[Opening Exercise material section]

-- pv_equiv track=rewrite | github.com/ogiwelcome/Marathon | FMYC/fmyc2.py | solve
-- ===== SOURCE A (Python) =====
-- def solve(N,K,A):
--     ans=[]
--     sa=[0]*N
--     for i in range(N):
--         sa[i]=A[i]-i-1
--     for rep in range(K):
--         MIN=min(sa)
--         MAX=max(sa)
--         if MAX<=0:
--             break
--         mi=sa.index(MIN)
--         ma=sa.index(MAX)
--         if N<mi+1+sa[mi]+MAX:
--             MAX=N-(mi+1+sa[mi])
--         ans.append([ma+1,ma+1,mi+1,mi+1,MAX])
--         sa[ma]-=MAX
--         sa[mi]+=MAX
--     for i in range(N):
--         sa[i]+=i+1
--     return sa,ans
-- ===== SOURCE B (Python) =====
-- def _insert(lst, p):
--     # insert pair p into a sorted list, keeping it sorted (before equal elements)
--     k = 0
--     while k < len(lst) and lst[k] < p:
--         k += 1
--     lst.insert(k, p)
--
--
-- def solve(N, K, A):
--     # Maintain two incrementally-updated ordered structures of (value, index)
--     # pairs instead of rescanning the array each step:
--     #   lo sorted by (value, index)  -> lo[0]  = (min value, first index of it)
--     #   hi sorted by (value, -index) -> hi[-1] = (max value, first index of it)
--     lo, hi = [], []
--     for i in range(N):
--         v = A[i] - i - 1
--         _insert(lo, (v, i))
--         _insert(hi, (v, -i))
--     ans = []
--     for _ in range(K):
--         if not hi or hi[-1][0] <= 0:
--             break
--         MIN, mi = lo[0]
--         MAXv, nma = hi[-1]
--         ma = -nma
--         MAX = MAXv
--         if N < mi + 1 + MIN + MAX:
--             MAX = N - (mi + 1 + MIN)
--         ans.append([ma + 1, ma + 1, mi + 1, mi + 1, MAX])
--         if mi != ma:
--             lo.remove((MAXv, ma))
--             hi.remove((MAXv, -ma))
--             lo.remove((MIN, mi))
--             hi.remove((MIN, -mi))
--             _insert(lo, (MAXv - MAX, ma))
--             _insert(hi, (MAXv - MAX, -ma))
--             _insert(lo, (MIN + MAX, mi))
--             _insert(hi, (MIN + MAX, -mi))
--     sa = [0] * N
--     for v, i in lo:
--         sa[i] = v + i + 1
--     return sa, ans
-- ===== Notes on version B (the rewrite author's own statement) =====
-- stated objective: alternative
-- what changed: Instead of rescanning the array four times per step (min, max, two .index searches), B maintains two incrementally-updated ordered lists of (value,index) pairs -- one keyed (value,index) whose head is the min with its first index, one keyed (value,-index) whose last element is the max with its first index -- and each step removes/reinserts just the two affected pairs; the final array is rebuilt from the pair list.
import Mathlib
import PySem

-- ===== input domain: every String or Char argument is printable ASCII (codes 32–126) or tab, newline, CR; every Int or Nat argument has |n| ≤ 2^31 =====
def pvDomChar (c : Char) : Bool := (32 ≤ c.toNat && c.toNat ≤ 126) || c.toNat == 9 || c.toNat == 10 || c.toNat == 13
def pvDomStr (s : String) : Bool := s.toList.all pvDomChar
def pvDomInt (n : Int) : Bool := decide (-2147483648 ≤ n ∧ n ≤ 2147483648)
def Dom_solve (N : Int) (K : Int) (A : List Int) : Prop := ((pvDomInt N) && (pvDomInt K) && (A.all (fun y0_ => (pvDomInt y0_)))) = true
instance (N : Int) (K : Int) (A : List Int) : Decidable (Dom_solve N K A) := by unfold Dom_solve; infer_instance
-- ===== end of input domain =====

-- B replaces A's four per-step whole-array scans (min, max, two .index searches) by two
-- incrementally-updated ordered lists of (value,index) pairs, removing/reinserting only
-- the two affected pairs each step (objective: alternative; A mutates only local lists,
-- so the equivalence proved here is about return values).

-- ===== PORT A =====
def solveInitA (N : Int) (A : List Int) : List Int :=
  (PySem.List.pyRange 0 N).foldl
    (fun sa i => PySem.List.pySetD sa i (PySem.List.pyGetD A i 0 - i - 1))
    (List.replicate N.toNat 0)

def solveLoopA (N : Int) : Nat → List Int → List (List Int) → List Int × List (List Int)
  | 0, sa, ans => (sa, ans)
  | fuel+1, sa, ans =>
    let MIN := (PySem.List.min? sa (fun x => x)).getD 0
    let MAX := (PySem.List.max? sa (fun x => x)).getD 0
    if MAX ≤ 0 then (sa, ans)
    else
      let mi : Nat := (PySem.List.index? sa MIN).getD 0
      let ma : Nat := (PySem.List.index? sa MAX).getD 0
      let sami := PySem.List.pyGetD sa (mi : Int) 0
      let MAX' := if N < (mi : Int) + 1 + sami + MAX then N - ((mi : Int) + 1 + sami) else MAX
      let ans' := ans ++ [[(ma : Int) + 1, (ma : Int) + 1, (mi : Int) + 1, (mi : Int) + 1, MAX']]
      let sa1 := PySem.List.pySetD sa (ma : Int) (PySem.List.pyGetD sa (ma : Int) 0 - MAX')
      let sa2 := PySem.List.pySetD sa1 (mi : Int) (PySem.List.pyGetD sa1 (mi : Int) 0 + MAX')
      solveLoopA N fuel sa2 ans'

def solveFinA (N : Int) (sa : List Int) : List Int :=
  (PySem.List.pyRange 0 N).foldl
    (fun sa i => PySem.List.pySetD sa i (PySem.List.pyGetD sa i 0 + i + 1)) sa

def solve (N : Int) (K : Int) (A : List Int) : List Int × List (List Int) :=
  let p := solveLoopA N K.toNat (solveInitA N A) []
  (solveFinA N p.1, p.2)

-- ===== PORT B =====
-- Python tuple comparison (v, i) < (w, j), lexicographic
def pltB (p q : Int × Int) : Bool := p.1 < q.1 || (p.1 == q.1 && p.2 < q.2)

-- Source B's hand-written _insert: advance while lst[k] < p, insert there
def pinsert : List (Int × Int) → (Int × Int) → List (Int × Int)
  | [], p => [p]
  | q :: t, p => if pltB q p then q :: pinsert t p else p :: q :: t

-- Source B's lst.remove(p) (remove first occurrence; never absent during a run)
def premove (l : List (Int × Int)) (p : Int × Int) : List (Int × Int) :=
  (PySem.List.remove? l p).getD l

def solveInitB (N : Int) (A : List Int) : List (Int × Int) × List (Int × Int) :=
  (PySem.List.pyRange 0 N).foldl
    (fun st i =>
      let v := PySem.List.pyGetD A i 0 - i - 1
      (pinsert st.1 (v, i), pinsert st.2 (v, -i)))
    ([], [])

def solveLoopB (N : Int) :
    Nat → List (Int × Int) → List (Int × Int) → List (List Int) →
    List (Int × Int) × List (Int × Int) × List (List Int)
  | 0, lo, hi, ans => (lo, hi, ans)
  | fuel+1, lo, hi, ans =>
    match hi.getLast? with
    | none => (lo, hi, ans)
    | some (MAXv, nma) =>
      if MAXv ≤ 0 then (lo, hi, ans)
      else
        let p := lo.headD (0, 0)
        let MIN := p.1
        let mi := p.2
        let ma := -nma
        let MAX := if N < mi + 1 + MIN + MAXv then N - (mi + 1 + MIN) else MAXv
        let ans' := ans ++ [[ma + 1, ma + 1, mi + 1, mi + 1, MAX]]
        if mi ≠ ma then
          let lo1 := premove (premove lo (MAXv, ma)) (MIN, mi)
          let hi1 := premove (premove hi (MAXv, -ma)) (MIN, -mi)
          let lo2 := pinsert (pinsert lo1 (MAXv - MAX, ma)) (MIN + MAX, mi)
          let hi2 := pinsert (pinsert hi1 (MAXv - MAX, -ma)) (MIN + MAX, -mi)
          solveLoopB N fuel lo2 hi2 ans'
        else
          solveLoopB N fuel lo hi ans'

def solve_alt (N : Int) (K : Int) (A : List Int) : List Int × List (List Int) :=
  let st := solveInitB N A
  let r := solveLoopB N K.toNat st.1 st.2 []
  (r.1.foldl (fun sa p => PySem.List.pySetD sa p.2 (p.1 + p.2 + 1)) (List.replicate N.toNat 0),
   r.2.2)

-- ===== PRECONDITION & SPEC =====
-- Pre_ excludes exactly the inputs where A raises: K > 0 with N ≤ 0 (min([]) is a
-- ValueError) and 0 < N > len(A) (IndexError while building sa).
def Pre_solve (N : Int) (K : Int) (A : List Int) : Prop :=
  (N ≤ 0 ∧ K ≤ 0) ∨ (0 < N ∧ N ≤ (A.length : Int))
instance (N : Int) (K : Int) (A : List Int) : Decidable (Pre_solve N K A) := by unfold Pre_solve; infer_instance

def pvWitness_solve : Int × Int × List Int := (3, 2, [5, 1, 2])

def Spec_solve (N : Int) (K : Int) (A : List Int) (out : List Int × List (List Int)) : Prop := out = solve_alt N K A
instance (N : Int) (K : Int) (A : List Int) (out : List Int × List (List Int)) : Decidable (Spec_solve N K A out) := by unfold Spec_solve; infer_instance

-- ===== CLAIM (what is proved, stated in full; the proofs are below) =====
def Claim_equal_solve : Prop := ∀ (N : Int) (K : Int) (A : List Int), Dom_solve N K A → Pre_solve N K A → Spec_solve N K A (solve N K A)

-- ===== LEMMAS AND PROOFS =====

-- pair lists B maintains, as functions of A's array
def pairsLo (sa : List Int) : List (Int × Int) :=
  (PySem.List.enumerate sa).map (fun q => (q.2, q.1))
def pairsHi (sa : List Int) : List (Int × Int) :=
  (PySem.List.enumerate sa).map (fun q => (q.2, -q.1))

def PltP (p q : Int × Int) : Prop := pltB p q = true

lemma pltP_total {p q : Int × Int} (h1 : ¬ PltP q p) (h2 : q ≠ p) : PltP p q := by
  obtain ⟨a, b⟩ := p; obtain ⟨c, d⟩ := q
  simp only [PltP, pltB, Prod.mk.injEq, ne_eq, not_and, Bool.or_eq_true, Bool.and_eq_true,
    decide_eq_true_eq, beq_iff_eq] at *
  by_cases hac : a = c
  · subst hac; simp at h2 ⊢; omega
  · omega

lemma pltP_trans {p q r : Int × Int} (h1 : PltP p q) (h2 : PltP q r) : PltP p r := by
  obtain ⟨a, b⟩ := p; obtain ⟨c, d⟩ := q; obtain ⟨e, f⟩ := r
  simp only [PltP, pltB, Bool.or_eq_true, Bool.and_eq_true, decide_eq_true_eq, beq_iff_eq] at *
  omega

lemma pinsert_perm (l : List (Int × Int)) (p : Int × Int) : (pinsert l p).Perm (p :: l) := by
  induction l with
  | nil => simp [pinsert]
  | cons q t ih =>
    unfold pinsert
    split
    · exact ((ih.cons q).trans (List.Perm.swap p q t)).symm.symm
    · exact List.Perm.refl _
lemma pv_pascalNext (m : ℕ) : pascalNext (pvRow m) = pvRow (m + 1) := by
  have hlen : PySem.List.len (pvRow m) = ((m : Int) + 1) := by
    simp [pvRow]
  have hmap : (PySem.List.pyRange 1 (PySem.List.len (pvRow m)) 1).map
        (fun i => PySem.List.pyGetD (pvRow m) (i - 1) 0 + PySem.List.pyGetD (pvRow m) i 0)
      = (List.range m).map (fun k => (((m + 1).choose (k + 1) : ℕ) : Int)) := by
    rw [hlen, PySem.List.pyRange_one]
    have : ((m : Int) + 1 - 1).toNat = m := by omega
    rw [this, List.map_map]
    refine List.map_congr_left (fun k hk => ?_)
    have hk' : k < m := List.mem_range.mp hk
    have e2 : (1 + (k : Int)) = (((k + 1 : ℕ)) : Int) := by push_cast; ring
    have e1 : (((k + 1 : ℕ)) : Int) - 1 = ((k : ℕ) : Int) := by push_cast; ring
    simp only [Function.comp_apply, e2, e1, PySem.List.pyGetD_natCast]
    rw [pvRow, PySem.List.getD_map_range _ _ _ _ (by omega), PySem.List.getD_map_range _ _ _ _ (by omega)]
    push_cast [Nat.choose_succ_succ]
    ring
  rw [pascalNext, hmap]
  have : pvRow (m + 1) = 1 :: ((List.range (m + 1)).map (fun i => (((m + 1).choose (i + 1) : ℕ) : Int))) := by
    rw [pvRow, List.range_succ_eq_map, List.map_cons, List.map_map]
    simp [Function.comp]
  rw [this, List.range_succ, List.map_append]
  simp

[Closing Exercise material section]

* _What the task requires_: What lines in the data above carry "solveInitB"? Return them all.

* _Expected answer_:
def solveInitB (N : Int) (A : List Int) : List (Int × Int) × List (Int × Int) :=
  let st := solveInitB N A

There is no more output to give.